The member S is fixed, and the laser irradiation device 10 irradiates the laser beam L having a pulse-like waveform at predetermined time intervals while moving in the longitudinal direction. Therefore, the surface shape of each concave portion X is an elliptical shape that is long in the vertical direction. Hereinafter, the longitudinal length of the surface shape of the recess X is referred to as "major axis", and the width-direction length is referred to as "minor axis".

In this experiment, the "major axis" was set to 0.1mm, and the "minor axis" was set to 0.05 mm. The adhesion strength of the CFRP material (member S) after the roughening treatment was confirmed by fixing the interval dimension in the width direction to 0.05mm and changing the interval dimension in the longitudinal direction.

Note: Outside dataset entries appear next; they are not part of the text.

-- pv_equiv track=rewrite | github.com/DenSul/pipepost | pipepost/runners/go_lesson.py | _determine_next_topic
-- ===== SOURCE A (Python) =====
-- PROGRESSION = [
--     "Variables and Types",
--     "Functions",
--     "Control Flow (if/switch/for)",
--     "Arrays and Slices",
--     "Maps",
--     "Structs",
--     "Methods",
--     "Interfaces",
--     "Error Handling",
--     "Goroutines",
--     "Channels",
--     "Select Statement",
--     "Sync Package (Mutex, WaitGroup)",
--     "Context Package",
--     "Testing",
--     "HTTP Server",
--     "JSON Handling",
--     "File I/O",
--     "Database (sql package)",
--     "Generics",
--     "Design Patterns in Go",
-- ]
--
-- def _determine_next_topic(existing_titles: list[str]) -> str | None:
--     """Pick the first topic from PROGRESSION not covered by existing titles."""
--     existing_lower = [t.lower() for t in existing_titles]
--     for topic in PROGRESSION:
--         topic_lower = topic.lower()
--         if any(topic_lower in title for title in existing_lower):
--             continue
--         return topic
--     return None
-- ===== SOURCE B (Python) =====
-- PROGRESSION = [
--     "Variables and Types",
--     "Functions",
--     "Control Flow (if/switch/for)",
--     "Arrays and Slices",
--     "Maps",
--     "Structs",
--     "Methods",
--     "Interfaces",
--     "Error Handling",
--     "Goroutines",
--     "Channels",
--     "Select Statement",
--     "Sync Package (Mutex, WaitGroup)",
--     "Context Package",
--     "Testing",
--     "HTTP Server",
--     "JSON Handling",
--     "File I/O",
--     "Database (sql package)",
--     "Generics",
--     "Design Patterns in Go",
-- ]
--
-- def _determine_next_topic(existing_titles: list[str]) -> str | None:
--     """Build a coverage set in one pass over the titles, then scan PROGRESSION."""
--     covered = set()
--     for title in existing_titles:
--         title_lower = title.lower()
--         for topic in PROGRESSION:
--             if topic.lower() in title_lower:
--                 covered.add(topic)
--     for topic in PROGRESSION:
--         if topic not in covered:
--             return topic
--     return None
-- ===== Notes on version B (the rewrite author's own statement) =====
-- stated objective: alternative
-- what changed: B first builds a coverage set by scanning the titles once (marking every PROGRESSION topic whose lowercase form occurs in each title), then does a separate membership-only scan of PROGRESSION, instead of A's per-topic rescan of all titles with an early return.
import Mathlib
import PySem

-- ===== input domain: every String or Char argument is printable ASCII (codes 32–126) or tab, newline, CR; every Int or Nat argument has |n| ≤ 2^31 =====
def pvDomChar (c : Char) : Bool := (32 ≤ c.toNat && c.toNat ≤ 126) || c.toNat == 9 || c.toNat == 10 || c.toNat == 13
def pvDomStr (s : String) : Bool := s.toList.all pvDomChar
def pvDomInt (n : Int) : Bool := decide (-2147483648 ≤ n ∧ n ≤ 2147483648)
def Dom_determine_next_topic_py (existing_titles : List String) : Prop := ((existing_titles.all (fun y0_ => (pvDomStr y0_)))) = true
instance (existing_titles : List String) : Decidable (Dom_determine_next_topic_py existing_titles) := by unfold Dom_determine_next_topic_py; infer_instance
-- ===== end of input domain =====

-- B builds a coverage set in one pass over the titles, then scans PROGRESSION by membership,
-- instead of A's per-topic rescan of all titles with an early return (objective: alternative).

def PROGRESSION : List String :=
  ["Variables and Types", "Functions", "Control Flow (if/switch/for)",
   "Arrays and Slices", "Maps", "Structs", "Methods", "Interfaces",
   "Error Handling", "Goroutines", "Channels", "Select Statement",
   "Sync Package (Mutex, WaitGroup)", "Context Package", "Testing",
   "HTTP Server", "JSON Handling", "File I/O", "Database (sql package)",
   "Generics", "Design Patterns in Go"]

-- ===== PORT A =====
-- the 'for topic in PROGRESSION' loop with continue/early return
def aLoop (existing_lower : List String) : List String → Option String
  | [] => none
  | topic :: rest =>
    let topic_lower := PySem.Str.lower topic
    if existing_lower.any (fun title => PySem.Str.isIn topic_lower title) then
      aLoop existing_lower rest
    else some topic

def determine_next_topic_py (existing_titles : List String) : Option String :=
  let existing_lower := existing_titles.map PySem.Str.lower
  aLoop existing_lower PROGRESSION

-- ===== PORT B =====
-- first pass: for each title, add every topic whose lowercase form occurs in it
def bCovered (existing_titles : List String) : PySem.Set String :=
  existing_titles.foldl (fun covered title =>
    let title_lower := PySem.Str.lower title
    PROGRESSION.foldl (fun covered topic =>
      if PySem.Str.isIn (PySem.Str.lower topic) title_lower then PySem.Set.add covered topic
      else covered) covered) PySem.Set.empty

-- second pass: first topic not in the coverage set
def bLoop (covered : PySem.Set String) : List String → Option String
  | [] => none
  | topic :: rest =>
    if ¬ PySem.Set.contains covered topic then some topic else bLoop covered rest

def determine_next_topic_py_alt (existing_titles : List String) : Option String :=
  bLoop (bCovered existing_titles) PROGRESSION

-- ===== PRECONDITION & SPEC =====
def Spec_determine_next_topic_py (existing_titles : List String) (out : Option String) : Prop := out = determine_next_topic_py_alt existing_titles
instance (existing_titles : List String) (out : Option String) : Decidable (Spec_determine_next_topic_py existing_titles out) := by unfold Spec_determine_next_topic_py; infer_instance

-- ===== CLAIM (what is proved, stated in full; the proofs are below) =====
def Claim_equal_determine_next_topic_py : Prop := ∀ (existing_titles : List String), Dom_determine_next_topic_py existing_titles → Spec_determine_next_topic_py existing_titles (determine_next_topic_py existing_titles)

-- ===== LEMMAS AND PROOFS =====

-- membership after the inner fold over PROGRESSION
lemma mem_inner_fold (x : String) (p : String → Bool) (topics : List String)
    (cov : PySem.Set String) :
    x ∈ topics.foldl (fun c t => if p t then PySem.Set.add c t else c) cov ↔
      x ∈ cov ∨ (x ∈ topics ∧ p x = true) := by
  induction topics generalizing cov with
  | nil => simp
  | cons t rest ih =>
    simp only [List.foldl_cons, List.mem_cons]
    by_cases hp : p t = true
    · simp only [hp, if_pos]
      rw [ih]
      simp only [PySem.Set.mem_add]
      constructor
      · rintro ((h | rfl) | ⟨hm, hx⟩)
        · exact Or.inl h
        · exact Or.inr ⟨Or.inl rfl, hp⟩
        · exact Or.inr ⟨Or.inr hm, hx⟩
      · rintro (h | ⟨(rfl | hm), hx⟩)
        · exact Or.inl (Or.inl h)
        · exact Or.inl (Or.inr rfl)
        · exact Or.inr ⟨hm, hx⟩
    · simp only [hp, if_neg, Bool.false_eq_true, not_false_iff]
      rw [ih]
      constructor
      · rintro (h | ⟨hm, hx⟩)
        · exact Or.inl h
        · exact Or.inr ⟨Or.inr hm, hx⟩
      · rintro (h | ⟨(rfl | hm), hx⟩)
        · exact Or.inl h
        · exact absurd hx hp
        · exact Or.inr ⟨hm, hx⟩

-- membership in the coverage set
lemma mem_bCovered (x : String) (titles : List String) :
    x ∈ bCovered titles ↔
      x ∈ PROGRESSION ∧
        ∃ title ∈ titles,
          PySem.Str.isIn (PySem.Str.lower x) (PySem.Str.lower title) = true := by
  unfold bCovered
  suffices h : ∀ (cov : PySem.Set String),
      x ∈ titles.foldl (fun covered title =>
        PROGRESSION.foldl (fun c t =>
          if PySem.Str.isIn (PySem.Str.lower t) (PySem.Str.lower title) then PySem.Set.add c t
          else c) covered) cov ↔
        x ∈ cov ∨ (x ∈ PROGRESSION ∧
          ∃ title ∈ titles,
            PySem.Str.isIn (PySem.Str.lower x) (PySem.Str.lower title) = true) by
    rw [h PySem.Set.empty]
    simp [PySem.Set.empty]
  induction titles with
  | nil => simp
  | cons title rest ih =>
    intro cov
    simp only [List.foldl_cons]
    rw [ih, mem_inner_fold]
    constructor
    · rintro ((h | ⟨hm, hx⟩) | ⟨hm, t, ht, hx⟩)
      · exact Or.inl h
      · exact Or.inr ⟨hm, title, List.mem_cons_self .., hx⟩
      · exact Or.inr ⟨hm, t, List.mem_cons_of_mem _ ht, hx⟩
    · rintro (h | ⟨hm, t, ht, hx⟩)
      · exact Or.inl (Or.inl h)
      · rcases List.mem_cons.mp ht with rfl | ht
        · exact Or.inl (Or.inr ⟨hm, hx⟩)
        · exact Or.inr ⟨hm, t, ht, hx⟩

-- the two scans agree on any suffix of PROGRESSION
lemma loops_agree (existing_titles : List String) (topics : List String)
    (hsub : ∀ t ∈ topics, t ∈ PROGRESSION) :
    aLoop (existing_titles.map PySem.Str.lower) topics =
      bLoop (bCovered existing_titles) topics := by
  induction topics with
  | nil => rfl
  | cons topic rest ih =>
    have htop : topic ∈ PROGRESSION := hsub topic (List.mem_cons_self ..)
    have hcov : PySem.Set.contains (bCovered existing_titles) topic = true ↔
        (existing_titles.map PySem.Str.lower).any
          (fun title => PySem.Str.isIn (PySem.Str.lower topic) title) = true := by
      rw [PySem.Set.contains_iff, mem_bCovered]
      simp only [List.any_map, List.any_eq_true, Function.comp]
      exact ⟨fun ⟨_, h⟩ => h, fun h => ⟨htop, h⟩⟩
    simp only [aLoop, bLoop]
    by_cases hany : (existing_titles.map PySem.Str.lower).any
        (fun title => PySem.Str.isIn (PySem.Str.lower topic) title) = true
    · rw [if_pos hany, if_neg (not_not_intro (hcov.mpr hany)),
        ih (fun t ht => hsub t (List.mem_cons_of_mem _ ht))]
    · rw [if_neg hany, if_pos (fun hc => hany (hcov.mp hc))]

-- ===== VERDICT (by name: the statement is the Claim_ definition above) =====
theorem determine_next_topic_py_spec : Claim_equal_determine_next_topic_py := by
  intro existing_titles _
  unfold Spec_determine_next_topic_py determine_next_topic_py determine_next_topic_py_alt
  exact loops_agree existing_titles PROGRESSION (fun t ht => ht)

The adhesion strength was measured by adhering the CFRP material (member S) to a 10mm diameter round stainless steel rod obtained by sandblasting the surface (#180, distance 10mm and 5 seconds) with an epoxy adhesive (Nagase Chemtex dentte XNR3324/XNH3324 (two-liquid type)), leaving the round rod at 100 ℃ for 0.5 hour, and then measuring the force (N) at which the round rod was peeled from the CFRP material (member S) by stretching. The experimental results are shown in table 1 and fig. 8.

[ TABLE 1 ]

The adhesion strength without roughening the surface of the CFRP material (component S) was 785.2N. As shown in the experimental results, if the interval dimension in the longitudinal direction is too short, the adhesion strength becomes small as compared with the case where the roughening treatment is not performed. Further, if the longitudinal interval is made longer, the adhesion strength is almost the same as that in the case where the roughening treatment is not performed, and the roughening treatment does not make sense.

Therefore, by setting the ratio of the longitudinal interval dimension to the major axis of the concave portion X to 25% to 800%, the adhesion strength can be improved as compared with the case where the roughening treatment is not performed.

Further, it is preferable to set the ratio of the longitudinal interval dimension to the major axis of the concave portion X to 50% or more and 650% or less, because the adhesion strength can be improved by 10% or more as compared with the case where the roughening treatment is not performed.

Further, it is more preferable to set the ratio of the longitudinal interval dimension to the major axis of the concave portion X to 75% or more and 450% or less, because the adhesion strength can be improved by 20% or more as compared with the case where the roughening treatment is not performed.

Further, as is clear from the results of other experiments, regarding the relationship between the width-direction interval dimension and the adhesive strength, if it is assumed that the width-direction interval dimension is larger than zero, the width-direction interval dimension does not affect the adhesive strength.

In addition, although the CFRP material S having the carbon fiber in one direction is used at this time, even when the CFRP material S in which the carbon fibers are woven in a plain or twill pattern in the vertical direction is used, the adhesion strength can be improved as long as the conditions at this time are satisfied.

The same applies to FRP materials using fiber materials other than carbon, for example, glass fibers, ceramic fibers, aramid fibers, aluminum fibers, cellulose nanofibers, and the like.

It is also understood that even if the directions of the major and minor diameters of the concave portions X are reversed, the relationship between the ratio of the vertical distance dimension to the "minor diameter" of the concave portions X and the adhesion strength is the same as the above relationship.

The embodiments disclosed herein are illustrative in all respects and should not be considered restrictive. The scope of the present invention is defined not by the above description but by the claims, and is intended to include all modifications within the meaning and scope equivalent to the claims.

Description of the symbols

10 … laser irradiation device, 12 … laser light source, 14 … light-gathering piece

100 … front half, 102 … middle part, 104 … back half

L … laser beam, F … focal position, S … (roughened) part, T … (of part S) surface, X … recess, B … background current, Y … adhesive, K … inclined portion.